Again use your foot or knee to help hold the tire in place.





Work the bead side to side the same way you worked the inner bead. 2" at a time.




Once the bead stays under the lip on its own you can return to the floor for better leverage.




When you reach the last bit, hit it with you heel again to pop the tire on completely.





Make sure you inspector likes what he/she sees =).




Then air up the tire.




If you have a really plyable tire you may have to set the wheel back up on the blocks. You will have to push on the tire to get the inner bead to set as well as it can. With air applied lift up lightly on the outer edges of the tire and try and close the gap between the outer bead and the outer rim. You can also try a ratchet strap around the outside of the tire and try and squeeze the bead out. I've never had much of an issue but I haven't done many tires over 12.5 " wide. Wide rim and tire combo's will have their own personal needs.

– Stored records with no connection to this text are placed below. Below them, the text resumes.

-- pv_equiv track=rewrite | github.com/DancingOnAir/LeetcodePythonSolution | string/1830_minimum_number_of_operations_to_make_string_sorted.py | makeStringSorted1
-- ===== SOURCE A (Python) =====
-- def makeStringSorted1(s: str) -> int:
--     cnt, tot, res, combination_tot = [0] * 26, 0, 0, 1
--     for c in s[::-1]:
--         idx = ord(c) - 97
--         cnt[idx] += 1
--         tot += 1
--
--         # eg. 'cdbea' for i == 0, choose 'a' or 'b' is less than 'c', so permutation num is 2 * 4!
--         # we can derive that
--         # for i, permutation num = sum(cnt[:idx]) * (tot - 1)! / cnt[0]! * cnt[1]! * ... * cnt[25]!
--         # equals (sum(cnt[:idx]) / tot) * (tot! / cnt[0]! * cnt[1]! * ... * cnt[25]!)
--         combination_tot = combination_tot * tot // cnt[idx]
--         res += combination_tot * sum(cnt[:idx]) // tot
--     return res % (10 ** 9 + 7)
-- ===== SOURCE B (Python) =====
-- def makeStringSorted1(s: str) -> int:
--     n = len(s)
--     cnt = [0] * 26
--     for c in s:
--         cnt[ord(c) - 97] += 1
--     fact = [1] * (n + 1)
--     for i in range(1, n + 1):
--         fact[i] = fact[i - 1] * i
--     denom = 1
--     for k in cnt:
--         denom *= fact[k]
--     res = 0
--     m = n
--     for c in s:
--         idx = ord(c) - 97
--         res += sum(cnt[:idx]) * fact[m - 1] // denom
--         denom //= cnt[idx]
--         cnt[idx] -= 1
--         m -= 1
--     return res % (10 ** 9 + 7)
-- ===== Notes on version B (the rewrite author's own statement) =====
-- stated objective: alternative
-- what changed: B first counts all characters and precomputes a factorial table and the full denominator prod(cnt[j]!), then scans left-to-right computing each rank term directly as sum(cnt[:idx]) * fact[m-1] // denom while dividing the denominator down and decrementing counts, instead of A's right-to-left pass that builds counts up and maintains the multinomial itself through chained exact floor-divisions.
import Mathlib
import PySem

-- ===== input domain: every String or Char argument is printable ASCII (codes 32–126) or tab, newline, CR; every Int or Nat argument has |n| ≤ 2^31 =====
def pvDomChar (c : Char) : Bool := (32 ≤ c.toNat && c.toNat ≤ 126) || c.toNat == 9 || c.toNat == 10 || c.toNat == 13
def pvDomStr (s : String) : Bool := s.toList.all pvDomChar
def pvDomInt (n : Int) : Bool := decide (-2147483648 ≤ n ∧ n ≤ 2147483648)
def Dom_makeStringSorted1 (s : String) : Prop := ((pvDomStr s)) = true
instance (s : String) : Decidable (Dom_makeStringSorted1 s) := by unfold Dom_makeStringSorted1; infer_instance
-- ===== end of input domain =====

set_option maxHeartbeats 1000000


-- B replaces A's incremental bigint multinomial (right-to-left, two chained exact floor-divisions per
-- step) by a left-to-right rank scan over precomputed counts and a factorial table, computing each
-- term directly as smaller * (m-1)! // prod(fact[cnt[j]]) — a different traversal and state (alternative).

-- ===== PORT A =====
-- loop body of A (one iteration of 'for c in s[::-1]'); state = (cnt, tot, res, combination_tot)
def pvStepA (st : List Int × Int × Int × Int) (c : Char) : List Int × Int × Int × Int :=
  let cnt := st.1
  let tot := st.2.1
  let res := st.2.2.1
  let comb := st.2.2.2
  let idx : Int := (c.toNat : Int) - 97
  let cnt := PySem.List.pySetD cnt idx (PySem.List.pyGetD cnt idx 0 + 1)
  let tot := tot + 1
  let comb := PySem.Int.floordiv (comb * tot) (PySem.List.pyGetD cnt idx 0)
  let res := res + PySem.Int.floordiv (comb * (PySem.List.slice cnt none (some idx)).sum) tot
  (cnt, tot, res, comb)

def makeStringSorted1 (s : String) : Int :=
  -- 'for c in s[::-1]' : s[::-1] is the reverse of s (PySem.Str.slice?_none_none_neg_one)
  let st := s.toList.reverse.foldl pvStepA (List.replicate 26 (0:Int), 0, 0, 1)
  PySem.Int.mod st.2.2.1 (10 ^ 9 + 7)

-- ===== PORT B =====
-- 'cnt[ord(c) - 97] += 1' of B's counting pass
def pvCountStep (cnt : List Int) (c : Char) : List Int :=
  let idx : Int := (c.toNat : Int) - 97
  PySem.List.pySetD cnt idx (PySem.List.pyGetD cnt idx 0 + 1)

-- 'fact[i] = fact[i - 1] * i' of B's factorial-table pass
def pvFactStep (f : List Int) (i : Int) : List Int :=
  PySem.List.pySetD f i (PySem.List.pyGetD f (i - 1) 0 * i)

-- loop body of B's main left-to-right scan; state = (cnt, denom, res, m)
def pvStepB (fact : List Int) (st : List Int × Int × Int × Int) (c : Char) : List Int × Int × Int × Int :=
  let cnt := st.1
  let denom := st.2.1
  let res := st.2.2.1
  let m := st.2.2.2
  let idx : Int := (c.toNat : Int) - 97
  let res := res + PySem.Int.floordiv
    ((PySem.List.slice cnt none (some idx)).sum * PySem.List.pyGetD fact (m - 1) 0) denom
  let denom := PySem.Int.floordiv denom (PySem.List.pyGetD cnt idx 0)
  let cnt := PySem.List.pySetD cnt idx (PySem.List.pyGetD cnt idx 0 - 1)
  (cnt, denom, res, m - 1)

def makeStringSorted1_alt (s : String) : Int :=
  let n := s.toList.length          -- n = len(s) (PySem.Str.len_eq)
  let cnt0 : List Int := s.toList.foldl pvCountStep (List.replicate 26 (0:Int))
  let fact : List Int := (PySem.List.pyRange 1 ((n:Int)+1) 1).foldl pvFactStep
    (List.replicate (n+1) (1:Int))
  let denom0 : Int := cnt0.foldl (fun d k => d * PySem.List.pyGetD fact k 0) 1
  let st := s.toList.foldl (pvStepB fact) (cnt0, denom0, 0, (n:Int))
  PySem.Int.mod st.2.2.1 (10 ^ 9 + 7)

-- ===== PRECONDITION & SPEC =====
-- Pre_ admits exactly the strings on which A returns: every character has code 71..122
-- ('G'..'z'); on any other character A raises IndexError on cnt[ord(c) - 97] (and B does too).
def Pre_makeStringSorted1 (s : String) : Prop :=
  (s.toList.all (fun c => 71 ≤ c.toNat && c.toNat ≤ 122)) = true
instance (s : String) : Decidable (Pre_makeStringSorted1 s) := by
  unfold Pre_makeStringSorted1; infer_instance
def pvWitness_makeStringSorted1 : String := "ba"

def Spec_makeStringSorted1 (s : String) (out : Int) : Prop := out = makeStringSorted1_alt s
instance (s : String) (out : Int) : Decidable (Spec_makeStringSorted1 s out) := by unfold Spec_makeStringSorted1; infer_instance

-- ===== CLAIM (what is proved, stated in full; the proofs are below) =====
def Claim_equal_makeStringSorted1 : Prop := ∀ (s : String), Dom_makeStringSorted1 s → Pre_makeStringSorted1 s → Spec_makeStringSorted1 s (makeStringSorted1 s)

-- ===== LEMMAS AND PROOFS =====

-- abstract (exact-arithmetic) model shared by both proofs, over the list of effective
-- letter indices: Python's cnt[ord(c)-97] touches position (ord(c)-97) mod 26
def effC (c : Char) : ℕ := if 97 ≤ c.toNat then c.toNat - 97 else c.toNat - 71
def cntL (l : List ℕ) : List Int := (List.range 26).map (fun j => ((l.count j : ℕ) : Int))
def InR (c : Char) : Prop := 71 ≤ c.toNat ∧ c.toNat ≤ 122
def effDfac (l : List ℕ) : ℕ := ∏ j ∈ Finset.range 26, (l.count j).factorial
def effLess (e : ℕ) (l : List ℕ) : ℕ := ∑ j ∈ Finset.range e, l.count j
def effTerm (e : ℕ) (l : List ℕ) : ℕ := effLess e l * (l.length - 1).factorial / effDfac l
def effComb (l : List ℕ) : ℕ := l.length.factorial / effDfac l
def effSum : List ℕ → ℕ
  | [] => 0
  | e :: t => effTerm e (e :: t) + effSum t
-- pv_equiv track=rewrite | github.com/aldy-san/megumin-bot | hummingCode.py | find_parity
-- ===== SOURCE A (Python) =====
-- def find_parity(data, p, coor):
--     stepper = 0
--     index = p
--     d_summer = ""
--     num_summer = ""
--     result_xor = 0
--     while (index < len(data) + 1):
--         d_summer += f"{coor[index-1]}"
--         num_summer += f"{data[index-1]}"
--         if (data[index - 1] != "_"):
--             result_xor ^= int(data[index - 1])
--         stepper += 1
--         if (stepper >= p):
--             index += p
--             stepper = 0
--         index += 1
--         if (index < len(data) + 1):
--             d_summer += " + "
--             num_summer += " + "
--     return d_summer, num_summer, result_xor
-- ===== SOURCE B (Python) =====
-- def find_parity(data, p, coor):
--     n = len(data)
--     positions = [i for i in range(1, n + 1) if (i // p) % 2 == 1]
--     d_summer = " + ".join(str(coor[i - 1]) for i in positions)
--     num_summer = " + ".join(data[i - 1] for i in positions)
--     result_xor = 0
--     for i in positions:
--         if data[i - 1] != "_":
--             result_xor ^= int(data[i - 1])
--     return d_summer, num_summer, result_xor
-- ===== Notes on version B (the rewrite author's own statement) =====
-- stated objective: alternative
-- what changed: Replaces A's stateful stepper/index while-loop with conditional ' + ' appends by a closed-form characterization of the visited 1-based positions ((i // p) % 2 == 1), then builds each output in a separate pass: two joins and one xor fold over that position list.
-- outside the precondition, e.g. on find_parity(['1', '2'], 0, [5, 6]): A returns ('6 + 5 + 6', '2 + 1 + 2', 1), B raises ZeroDivisionError
import Mathlib
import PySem

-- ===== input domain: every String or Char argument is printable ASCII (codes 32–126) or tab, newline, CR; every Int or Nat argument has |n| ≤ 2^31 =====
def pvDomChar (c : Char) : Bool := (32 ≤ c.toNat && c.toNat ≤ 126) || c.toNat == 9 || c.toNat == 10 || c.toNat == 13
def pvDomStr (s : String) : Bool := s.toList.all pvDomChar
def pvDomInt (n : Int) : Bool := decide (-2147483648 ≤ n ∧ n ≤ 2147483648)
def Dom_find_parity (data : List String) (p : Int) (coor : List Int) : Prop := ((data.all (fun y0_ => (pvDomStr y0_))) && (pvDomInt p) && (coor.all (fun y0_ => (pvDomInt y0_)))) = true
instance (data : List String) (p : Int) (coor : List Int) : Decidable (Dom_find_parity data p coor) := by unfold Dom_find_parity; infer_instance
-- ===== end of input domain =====

-- B replaces A's stepper/index state machine by a closed-form visited-position list with separate
-- join/fold passes; same asymptotic cost (objective: alternative).


-- ===== PORT A =====
-- literal port of A's while-loop; fuel = data.length + 1 bounds the iteration count (on Pre_ inputs
-- the index strictly increases each iteration, so the fuel is never exhausted there).
def fpLoopA (data : List String) (p : Int) (coor : List Int) :
    Nat → Int → Int → String → String → Int → String × String × Int
  | 0, _, _, d, n, x => (d, n, x)
  | fuel + 1, stepper, index, d, n, x =>
    if index < (data.length : Int) + 1 then
      let d := d ++ PySem.Int.toStr (PySem.List.pyGetD coor (index - 1) 0)
      let sv := PySem.List.pyGetD data (index - 1) ""
      let n := n ++ sv
      let x := if sv ≠ "_" then PySem.Int.bxor x ((PySem.Int.ofStr? sv).getD 0) else x
      let stepper := stepper + 1
      let si : Int × Int := if stepper ≥ p then (0, index + p) else (stepper, index)
      let index := si.2 + 1
      let d := if index < (data.length : Int) + 1 then d ++ " + " else d
      let n := if index < (data.length : Int) + 1 then n ++ " + " else n
      fpLoopA data p coor fuel si.1 index d n x
    else (d, n, x)

def find_parity (data : List String) (p : Int) (coor : List Int) : String × String × Int :=
  fpLoopA data p coor (data.length + 1) 0 p "" "" 0

-- ===== PORT B =====
def find_parity_alt (data : List String) (p : Int) (coor : List Int) : String × String × Int :=
  let n : Int := data.length
  let positions := (PySem.List.pyRange 1 (n + 1) 1).filter
    (fun i => PySem.Int.mod (PySem.Int.floordiv i p) 2 == 1)
  let d_summer := PySem.Str.join " + "
    (positions.map (fun i => PySem.Int.toStr (PySem.List.pyGetD coor (i - 1) 0)))
  let num_summer := PySem.Str.join " + "
    (positions.map (fun i => PySem.List.pyGetD data (i - 1) ""))
  let result_xor := positions.foldl
    (fun x i =>
      let sv := PySem.List.pyGetD data (i - 1) ""
      if sv ≠ "_" then PySem.Int.bxor x ((PySem.Int.ofStr? sv).getD 0) else x) 0
  (d_summer, num_summer, result_xor)

-- ===== PRECONDITION & SPEC =====
-- Pre_ restricts p to the natural domain p ≥ 1 (A's behaviour for p ≤ 0 rests on Python's
-- negative-index wraparound; B raises ZeroDivisionError there) and excludes inputs where A raises:
-- a visited position past the end of coor (IndexError) or a visited non-"_" entry int() rejects (ValueError).
def Pre_find_parity (data : List String) (p : Int) (coor : List Int) : Prop :=
  1 ≤ p ∧ ∀ i ∈ PySem.List.pyRange 1 ((data.length : Int) + 1) 1,
    PySem.Int.mod (PySem.Int.floordiv i p) 2 = 1 →
      i ≤ (coor.length : Int) ∧
      (PySem.List.pyGetD data (i - 1) "" = "_" ∨
        (PySem.Int.ofStr? (PySem.List.pyGetD data (i - 1) "")).isSome = true)

instance (data : List String) (p : Int) (coor : List Int) : Decidable (Pre_find_parity data p coor) := by
  unfold Pre_find_parity; infer_instance

def pvWitness_find_parity : List String × Int × List Int :=
  (["1", "_", "3", "4"], 2, [10, 20, 30, 40])

def Spec_find_parity (data : List String) (p : Int) (coor : List Int) (out : String × String × Int) : Prop := out = find_parity_alt data p coor
instance (data : List String) (p : Int) (coor : List Int) (out : String × String × Int) : Decidable (Spec_find_parity data p coor out) := by unfold Spec_find_parity; infer_instance

-- ===== CLAIM (what is proved, stated in full; the proofs are below) =====
def Claim_equal_find_parity : Prop := ∀ (data : List String) (p : Int) (coor : List Int), Dom_find_parity data p coor → Pre_find_parity data p coor → Spec_find_parity data p coor (find_parity data p coor)

-- ===== LEMMAS AND PROOFS =====

-- proof-only helpers: the closed-form visited-position predicate and the remaining-position list
def fpPred (p i : Int) : Bool := PySem.Int.mod (PySem.Int.floordiv i p) 2 == 1
def fpRest (data : List String) (p i : Int) : List Int :=
  (PySem.List.pyRange i ((data.length : Int) + 1) 1).filter (fpPred p)
def fpItemD (coor : List Int) (i : Int) : String := PySem.Int.toStr (PySem.List.pyGetD coor (i - 1) 0)
def fpItemN (data : List String) (i : Int) : String := PySem.List.pyGetD data (i - 1) ""
def fpXStep (data : List String) (x i : Int) : Int :=
  let sv := PySem.List.pyGetD data (i - 1) ""
  if sv ≠ "_" then PySem.Int.bxor x ((PySem.Int.ofStr? sv).getD 0) else x

theorem join_cons_cons (sep a b : String) (l : List String) :
    PySem.Str.join sep (a :: b :: l) = a ++ sep ++ PySem.Str.join sep (b :: l) := by
  simp only [PySem.Str.join, List.map_cons, PySem.Chars.join_cons_cons]
  rw [← String.toList_inj]
  simp

theorem join_nil (sep : String) : PySem.Str.join sep [] = "" := by
  simp [PySem.Str.join, PySem.Chars.join_nil]

theorem join_singleton (sep a : String) : PySem.Str.join sep [a] = a := by
  simp [PySem.Str.join, PySem.Chars.join_singleton]

theorem fpPred_true (p : Int) (hp : 1 ≤ p) (k : Nat) (i : Int)
    (h1 : (2 * (k : Int) + 1) * p ≤ i) (h2 : i < (2 * (k : Int) + 2) * p) : fpPred p i = true := by
  have hq : PySem.Int.floordiv i p = 2 * (k : Int) + 1 := by
    rw [PySem.Int.floordiv_eq_iff_of_pos (by omega)]
    refine ⟨h1, ?_⟩
    have e : (2 * (k : Int) + 1 + 1) * p = (2 * (k : Int) + 2) * p := by ring
    rw [e]; exact h2
  simp only [fpPred, hq, PySem.Int.mod_eq_emod_of_pos (show (0:Int) < 2 by omega), beq_iff_eq]
  omega

theorem fpPred_false (p : Int) (hp : 1 ≤ p) (q i : Int) (hq : q % 2 = 0)
    (h1 : q * p ≤ i) (h2 : i < (q + 1) * p) : fpPred p i = false := by
  have hfd : PySem.Int.floordiv i p = q := by
    rw [PySem.Int.floordiv_eq_iff_of_pos (by omega)]
    exact ⟨h1, h2⟩
  simp only [fpPred, hfd, PySem.Int.mod_eq_emod_of_pos (show (0:Int) < 2 by omega),
    beq_eq_false_iff_ne, ne_eq]
  omega

-- filtering a range whose skipped prefix fails the predicate
theorem filter_pyRange_skip (pred : Int → Bool) (b : Int) :
    ∀ (g : Nat) (a a' : Int), a' - a ≤ (g : Int) → a ≤ a' →
    (∀ j, a ≤ j → j < a' → pred j = false) →
    (PySem.List.pyRange a b 1).filter pred = (PySem.List.pyRange a' b 1).filter pred := by
  intro g
  induction g with
  | zero =>
    intro a a' hg h _
    have : a = a' := by omega
    rw [this]
  | succ g ih =>
    intro a a' hg h hf
    by_cases he : a = a'
    · rw [he]
    · by_cases hb : b ≤ a
      · rw [PySem.List.pyRange_one_eq_nil hb, PySem.List.pyRange_one_eq_nil (by omega)]
      · rw [PySem.List.pyRange_one_cons (by omega)]
        simp only [List.filter_cons, hf a (by omega) (by omega)]
        exact ih (a + 1) a' (by omega) (by omega) (fun j hj1 hj2 => hf j (by omega) hj2)

theorem fpRest_nil (data : List String) (p i : Int) (h : (data.length : Int) + 1 ≤ i) :
    fpRest data p i = [] := by
  unfold fpRest
  rw [PySem.List.pyRange_one_eq_nil h]
  rfl

theorem fpRest_cons (data : List String) (p i : Int) (h : i < (data.length : Int) + 1)
    (hpred : fpPred p i = true) : fpRest data p i = i :: fpRest data p (i + 1) := by
  unfold fpRest
  rw [PySem.List.pyRange_one_cons h]
  simp [hpred]

-- the loop invariant: at the head of A's while-loop, index = (2k+1)*p + stepper with 0 ≤ stepper < p,
-- and the loop emits exactly the remaining visited positions, joined with " + "
theorem loopA_eq (data : List String) (coor : List Int) (p : Int) (hp : 1 ≤ p) :
    ∀ (fuel k : Nat) (s i : Int), 0 ≤ s → s < p → i = (2 * (k : Int) + 1) * p + s →
    (fpRest data p i).length ≤ fuel →
    ∀ d n x, fpLoopA data p coor fuel s i d n x =
      (d ++ PySem.Str.join " + " ((fpRest data p i).map (fpItemD coor)),
       n ++ PySem.Str.join " + " ((fpRest data p i).map (fpItemN data)),
       (fpRest data p i).foldl (fpXStep data) x) := by
  intro fuel
  induction fuel with
  | zero =>
    intro k s i hs0 hsp hi hlen d n x
    have hrest : fpRest data p i = [] := List.eq_nil_of_length_eq_zero (by omega)
    simp [fpLoopA, hrest, join_nil]
  | succ fuel ih =>
    intro k s i hs0 hsp hi hlen d n x
    by_cases hlt : i < (data.length : Int) + 1
    · have hpredi : fpPred p i = true := by
        refine fpPred_true p hp k i (by omega) ?_
        have : (2 * (k : Int) + 2) * p = (2 * (k : Int) + 1) * p + p := by ring
        omega
      by_cases hstep : p ≤ s + 1
      · -- block finished: s = p - 1, jump to the next block
        have hs : s = p - 1 := by omega
        have hblk : i + 1 = (2 * (k : Int) + 2) * p := by
          have : (2 * (k : Int) + 2) * p = (2 * (k : Int) + 1) * p + p := by ring
          omega
        have hnext : i + p + 1 = (2 * ((k : Int) + 1) + 1) * p + 0 := by
          have : (2 * ((k : Int) + 1) + 1) * p = (2 * (k : Int) + 2) * p + p := by ring
          omega
        have hskip : fpRest data p (i + 1) = fpRest data p (i + p + 1) := by
          refine filter_pyRange_skip (fpPred p) _ p.toNat (i + 1) (i + p + 1) (by omega) (by omega) ?_
          intro j hj1 hj2
          refine fpPred_false p hp (2 * (k : Int) + 2) j (by omega) (by omega) ?_
          have : (2 * (k : Int) + 2 + 1) * p = (2 * (k : Int) + 2) * p + p := by ring
          omega
        have hrest : fpRest data p i = i :: fpRest data p (i + p + 1) := by
          rw [fpRest_cons data p i hlt hpredi, hskip]
        have hIH := ih (k + 1) 0 (i + p + 1) (by omega) (by omega)
          (by push_cast; omega) (by rw [hrest] at hlen; simp at hlen; omega)
        simp only [fpLoopA, if_pos hlt, ge_iff_le, if_pos hstep]
        rw [hrest]
        by_cases h2 : i + p + 1 < (data.length : Int) + 1
        · have hrest2 : fpRest data p (i + p + 1) =
              (i + p + 1) :: fpRest data p (i + p + 1 + 1) := by
            refine fpRest_cons data p _ h2 ?_
            refine fpPred_true p hp (k + 1) _ (by push_cast; omega) ?_
            push_cast
            have : (2 * ((k : Int) + 1) + 2) * p = (2 * ((k : Int) + 1) + 1) * p + p := by ring
            omega
          rw [if_pos h2, if_pos h2, hIH, hrest2]
          simp only [List.map_cons, List.foldl_cons, join_cons_cons]
          refine Prod.ext ?_ (Prod.ext ?_ ?_) <;>
            simp [String.append_assoc, fpItemD, fpItemN, fpXStep]
        · have hrest2 : fpRest data p (i + p + 1) = [] := fpRest_nil data p _ (by omega)
          rw [if_neg h2, if_neg h2, hIH, hrest2]
          simp only [List.map_cons, List.map_nil, List.foldl_cons, List.foldl_nil, join_nil,
            join_singleton]
          refine Prod.ext ?_ (Prod.ext ?_ ?_) <;>
            simp [fpItemD, fpItemN, fpXStep]
      · -- still inside the block: advance by one
        have hrest : fpRest data p i = i :: fpRest data p (i + 1) :=
          fpRest_cons data p i hlt hpredi
        have hIH := ih k (s + 1) (i + 1) (by omega) (by omega) (by omega)
          (by rw [hrest] at hlen; simp at hlen; omega)
        simp only [fpLoopA, if_pos hlt, ge_iff_le, if_neg hstep]
        rw [hrest]
        by_cases h2 : i + 1 < (data.length : Int) + 1
        · have hrest2 : fpRest data p (i + 1) = (i + 1) :: fpRest data p (i + 1 + 1) := by
            refine fpRest_cons data p _ h2 ?_
            refine fpPred_true p hp k _ (by omega) ?_
            have : (2 * (k : Int) + 2) * p = (2 * (k : Int) + 1) * p + p := by ring
            omega
          rw [if_pos h2, if_pos h2, hIH, hrest2]
          simp only [List.map_cons, List.foldl_cons, join_cons_cons]
          refine Prod.ext ?_ (Prod.ext ?_ ?_) <;>
            simp [String.append_assoc, fpItemD, fpItemN, fpXStep]
        · have hrest2 : fpRest data p (i + 1) = [] := fpRest_nil data p _ (by omega)
          rw [if_neg h2, if_neg h2, hIH, hrest2]
          simp only [List.map_cons, List.map_nil, List.foldl_cons, List.foldl_nil, join_nil,
            join_singleton]
          refine Prod.ext ?_ (Prod.ext ?_ ?_) <;>
            simp [fpItemD, fpItemN, fpXStep]
    · have hrest : fpRest data p i = [] := fpRest_nil data p i (by omega)
      simp only [fpLoopA, if_neg hlt, hrest, List.map_nil, List.foldl_nil, join_nil]
      simp

theorem positions_eq (data : List String) (p : Int) (hp : 1 ≤ p) :
    fpRest data p 1 = fpRest data p p := by
  refine filter_pyRange_skip (fpPred p) _ p.toNat 1 p (by omega) hp ?_
  intro j hj1 hj2
  refine fpPred_false p hp 0 j (by omega) (by omega) (by omega)

-- ===== VERDICT (by name: the statement is the Claim_ definition above) =====
theorem find_parity_spec : Claim_equal_find_parity := by
  intro data p coor hdom hpre
  obtain ⟨hp, -⟩ := hpre
  unfold Spec_find_parity find_parity find_parity_alt
  have hfuel : (fpRest data p p).length ≤ data.length + 1 := by
    have h1 := List.length_filter_le (fpPred p)
      (PySem.List.pyRange p ((data.length : Int) + 1) 1)
    rw [PySem.List.length_pyRange_one] at h1
    unfold fpRest
    omega
  rw [loopA_eq data coor p hp (data.length + 1) 0 0 p (by omega) (by omega) (by push_cast; ring)
    hfuel "" "" 0]
  have hpos : (PySem.List.pyRange 1 ((data.length : Int) + 1) 1).filter
      (fun i => PySem.Int.mod (PySem.Int.floordiv i p) 2 == 1) = fpRest data p p := by
    rw [← positions_eq data p hp]
    rfl
  simp only [hpos]
  rfl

End note: Use as much soapy water as needed and apply any time. It will dry up.

For those the are worried about the rim they do sell cheap plastic rim protectors to keep the tool from gouging the rim.


I just wanted to put in a thank-you to my Wife (photographer) and Son (Inspector) for their help.

Obama, The greatest gun salesman since the invention of firearms.
Quote:
Originally Posted by Jscwerve View Post
This is exactly why we need to practice proper gun control.

If he was aiming down the sights correctly and had plenty of practice rounds under his belt, there would only be one side of this story.

Last edited by Broncojohn; 12-05-2009 at 03:23 PM. Reason: Spelling and notes.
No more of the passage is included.